As I was taking my car to get serviced at 7:30 this morning, I pulled onto the highway and was met with a line of cars backed up for miles. I cursed myself for a moment, annoyed that I chose to take the highway at peak rush hour instead of taking the back roads. Whether or not the back roads were faster was irrelevant. My irritation revolved around getting caught in traffic in the first place, as if the thousands of other people on the road were out and driving stupidly just to piss off those of us who had very important places to be!

And then, a thought ran through my head: You aren’t in traffic. You are the traffic.

I think people have a deeply ingrained refusal to acknowledge their role in life’s frustrations. Every issue is turned outward. It’s always someone or something else who creates our problem, an uncontrollable and unpredictable force that befalls us without consent. But how often do we acknowledge that we are actually the willing participant in our issues? What role do we play in our problems?

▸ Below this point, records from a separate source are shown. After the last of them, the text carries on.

-- main induction: A's resolved run from ∅ satisfies B's recursion
theorem run_eq_go (m : List String) : ∀ n (opts : List String), opts.length ≤ n →
    pvA_run m opts PySem.Dict.empty = pvB_go m opts [] := by
  intro n
  induction n with
  | zero =>
    intro opts h
    have : opts = [] := List.eq_nil_of_length_eq_zero (Nat.le_zero.mp h)
    subst this
    simp [pvA_run, pvA_loop, pvB_go]
  | succ n ih =>
    intro opts hlen
    match opts with
    | [] => simp [pvA_run, pvA_loop, pvB_go]
    | opt :: rest =>
      have hrlen : rest.length ≤ n := Nat.lt_succ_iff.mp (by simpa using hlen)
      rw [pvB_go]
      rw [find_eq]
      cases h : pvA_findPrefix m opt with
      | none =>
        dsimp only
        rw [pvB_go_append]
        unfold pvA_run
        simp only [pvA_loop, h]
        rw [pvA_loop_append m rest PySem.Dict.empty ([] ++ [(true, opt)])]
        simp only [List.nil_append, List.cons_append, List.map_cons, if_true]
        rw [← pvA_run, ih rest hrlen]
      | some p =>
        dsimp only
        rw [pvB_go_append]
        unfold pvA_run
        simp only [pvA_loop, h, PySem.Dict.contains_empty, Bool.false_eq_true, if_false]
        rw [pvA_loop_append m rest (PySem.Dict.empty.insert p opt) ([] ++ [(false, p)])]
        simp only [List.nil_append, List.cons_append, List.map_cons, Bool.false_eq_true,
          if_false]
        have hcp : ((PySem.Dict.empty : PySem.Dict String String).insert p opt).contains p = true := by
          rw [PySem.Dict.contains_insert]; simp
        -- head: the winner
        have hhead : (pvA_loop m rest (PySem.Dict.empty.insert p opt) []).1.getD p "" =
            rest.foldl (fun w x => if pvB_firstMatch m x == some p then x else w) opt := by
          rw [final_getD m rest p _ hcp, PySem.Dict.getD_insert]
          rw [if_pos rfl]
          congr 1
          funext w x
          rw [find_eq]
          by_cases hx : pvA_findPrefix m x = some p
          · simp [hx]
          · simp [hx]
        -- tail: the filtered recursive call
        have hfilter : rest.filter (fun x => !(pvB_firstMatch m x == some p)) =
            rest.filter (fun x => !(pvA_findPrefix m x == some p)) := by
          congr 1; funext x; rw [find_eq]
        set rest' := rest.filter (fun x => !(pvA_findPrefix m x == some p)) with hrest'
        have hfree : ∀ x ∈ rest', (pvA_findPrefix m x == some p) = false := by
          intro x hx
          rw [hrest'] at hx
          have := List.of_mem_filter hx
          simpa using this
        rcases run_filter m p rest (PySem.Dict.empty.insert p opt) (PySem.Dict.empty.insert p opt)
          hcp (fun q _ => ⟨rfl, rfl⟩) with ⟨hL, hA⟩
        have hne1 := placeholders_ne m rest p (PySem.Dict.empty.insert p opt) hcp
        have hr1 : (pvA_loop m rest (PySem.Dict.empty.insert p opt) []).2.map
            (fun pr => if pr.1 then pr.2
              else (pvA_loop m rest (PySem.Dict.empty.insert p opt) []).1.getD pr.2 "") =
            pvA_run m rest' (PySem.Dict.empty.insert p opt) := by
          unfold pvA_run
          rw [hL]
          exact resolve_congr p _ _ _ hA (fun q hq => hne1 q (by rw [hL]; exact hq))
        have hAgree0 : AgreeOff p ((PySem.Dict.empty : PySem.Dict String String).insert p opt)
            PySem.Dict.empty := by
          intro q hq
          constructor
          · rw [PySem.Dict.contains_insert]; simp [hq]
          · rw [PySem.Dict.getD_insert]; simp [hq]
        rcases run_drop_p m p rest' hfree _ _ hAgree0 with ⟨hL2, hA2⟩
        have hne2 : ∀ q, (false, q) ∈ (pvA_loop m rest' (PySem.Dict.empty.insert p opt) []).2 → q ≠ p := by
          intro q hq
          apply hne1 q
          rw [hL]; exact hq
        have hr2 : pvA_run m rest' (PySem.Dict.empty.insert p opt) =
            pvA_run m rest' PySem.Dict.empty := by
          unfold pvA_run
          rw [hL2]
          exact resolve_congr p _ _ _ hA2 (fun q hq => hne2 q (by rw [hL2]; exact hq))
        have hrlen' : rest'.length ≤ n :=
          le_trans (List.length_filter_le _ _) hrlen
        rw [hhead, hr1, hr2, ih rest' hrlen', hfilter]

I would argue that we have significant personal responsibility for 99% of our troubles. Honestly, I can’t think of a single problem in my current life that can’t be traced back to a choice I’ve made or actions I continue to take.

But it’s not just about blame. It’s about recognizing that you are the traffic. When you understand your role, you can harness your power. Do you want to take an exit? Or do you want to chug along, at a snail’s pace, yes, but without the accompanying rage? Next time, maybe you’ll take the back roads instead. Who knows what you’ll find there. Maybe that back road will be closed due to construction caused by drivers like you and cars like yours that day after day, break down the asphalt.

You contribute to the problems in the world. You contribute to the problems in your own life. These are absolute truths that apply to every beating heart.

So ask yourself this: Are you stuck in chaos? Or are you the chaos?


Need a little giggle? Order one of my Fuckit Buckets™.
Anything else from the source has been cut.